A contract thus ensures a mutual relationship

between the suppliers and the restaurant. As the restaurant grows, the business

needs will change as well. A change in requirements automatically dictates a

change in contract terms to include the new demands. The contract can thus be

revised to include any changes. It is, therefore, essential to indicate that

the contract is subject to change if and when necessary. However, both parties

would have to agree as far as the changes are concerned. The contract could

also be terminated by the parties involved (Twomey, Jennings & Greene 2017, p 335)

 

 

 

Question 4

 

 

 

Operating a restaurant involves risks such as

work-related injuries. Since the operation of the restaurant consists of a

partnership, there is the likelihood that one o the partners may opt-out in the

future. Food poisoning is also a risk that comes with a restaurant operation.

Contracts breach is also likely. It is important to note that contracts include

suppliers, financiers, and employee contracts. A supplier could, for example,

breach contract terms or go out of business. Such a scenario would not only

result in hiring a new supplier but could affect the running of the business

within the transition period. Employees could also breach contract terms and

lead to litigation or termination. Both situations would warrant the hiring of

new employees. Running a restaurant requires the recruitment of an array of

employees, such as cleaners, cooks, servers, and dishwashers. Having reliable

employees in these brackets could be a challenge as employee turnover is high.

 

 

 

Accidents at the restaurant are common; hence

tort cases are likely to occur. A tort case involves injury at the workplace (Cornell Law School, n.d.). Injury

could be a result of employer negligence, such as the lack of safety

installation. It could be as a result of employee negligence. In case of an

injury due to employer negligence, the restaurant would be held in tort

litigation, which would cost the business financially. It is in this regard

that understanding the potential risk is essential to avoid unnecessary

litigation. Identifying potential risks is necessary, but is not enough.

Installing measures to counter the identified risks is crucial. These measures

include installing safety measures such as safety devices. Outlining safety

policies at the workplace and making it accessible to every employee is equally

important. Complying with the necessary regulations, such as insurance cover,

public health, food regulations, and labor regulations, for example, is

essential.

 

 

 

The insurance cover would cover damage resulting from fire, for example.

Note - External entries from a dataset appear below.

-- ===== VERDICT (by name: the statement is the Claim_ definition above) =====
theorem try_to_fix_line_spec : Claim_equal_try_to_fix_line := by
  intro line _ hpre
  unfold Spec_try_to_fix_line
  rcases hpre with hnil | h3
  · subst hnil
    rw [show try_to_fix_line [] = false from by rw [try_to_fix_line, pvGoA, dif_neg (by simp)]]
    rw [show try_to_fix_line_alt [] = false from by
      unfold try_to_fix_line_alt
      rw [show (([] : List Int).length : Int) = 0 from rfl, PySem.List.pyRange_one]
      simp]
  · cases hA : try_to_fix_line line with
    | true =>
      obtain ⟨j, hj, hv⟩ := goA_true line line.length 0 (by omega) hA
      exact ((altB_iff line).mpr ⟨j, hj, hv⟩).symm
    | false =>
      rw [try_to_fix_line, pvGoA, dif_pos (by omega)] at hA
      simp only [] at hA
      rw [if_neg (by omega)] at hA
      split_ifs at hA with hc
      have hc0 : pvCheckValid (line.eraseIdx 0) = false := by
        rw [← cAF_eq]
        simpa using hc
      have hall := goA_false line h3 hc0 line.length 1 (by omega) le_rfl (by omega) hA
        (fun k hk1 hk2 => absurd (Nat.lt_of_lt_of_le hk2 hk1) (lt_irrefl k))
      cases hB : try_to_fix_line_alt line with
      | false => rfl
      | true =>
        exfalso
        obtain ⟨j, hj, hv⟩ := (altB_iff line).mp hB
        rw [hall j hj] at hv
        cases hv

Food and public health regulations, such as employee medical tests would ensure

that the likelihood of food poisoning is reduced. Labor regulations such as

overtime, benefits, and pay would ensure that employees do not sue the

restaurant on the grounds of labor law abuse. Contract signing between the

restaurant and suppliers, full-time employees, and lenders, for example, would

shield the restaurant from the service agreement breach. Supplier contracts,

for example, would ensure that the suppliers fulfill their product delivery

agreement within the stipulated terms. As such, the restaurant would be assured

of a reliable supply of goods hence the smooth running of the restaurant. The

uptake of a long term loan, for example, shields the business financially as

the repayment period is longer. The lending contract protects both the lender

and the restaurant. Understanding UCC laws is thus paramount to the business. These

solutions are practical since they are applied in enterprises and contribute to

business stability due to the lowered risk level.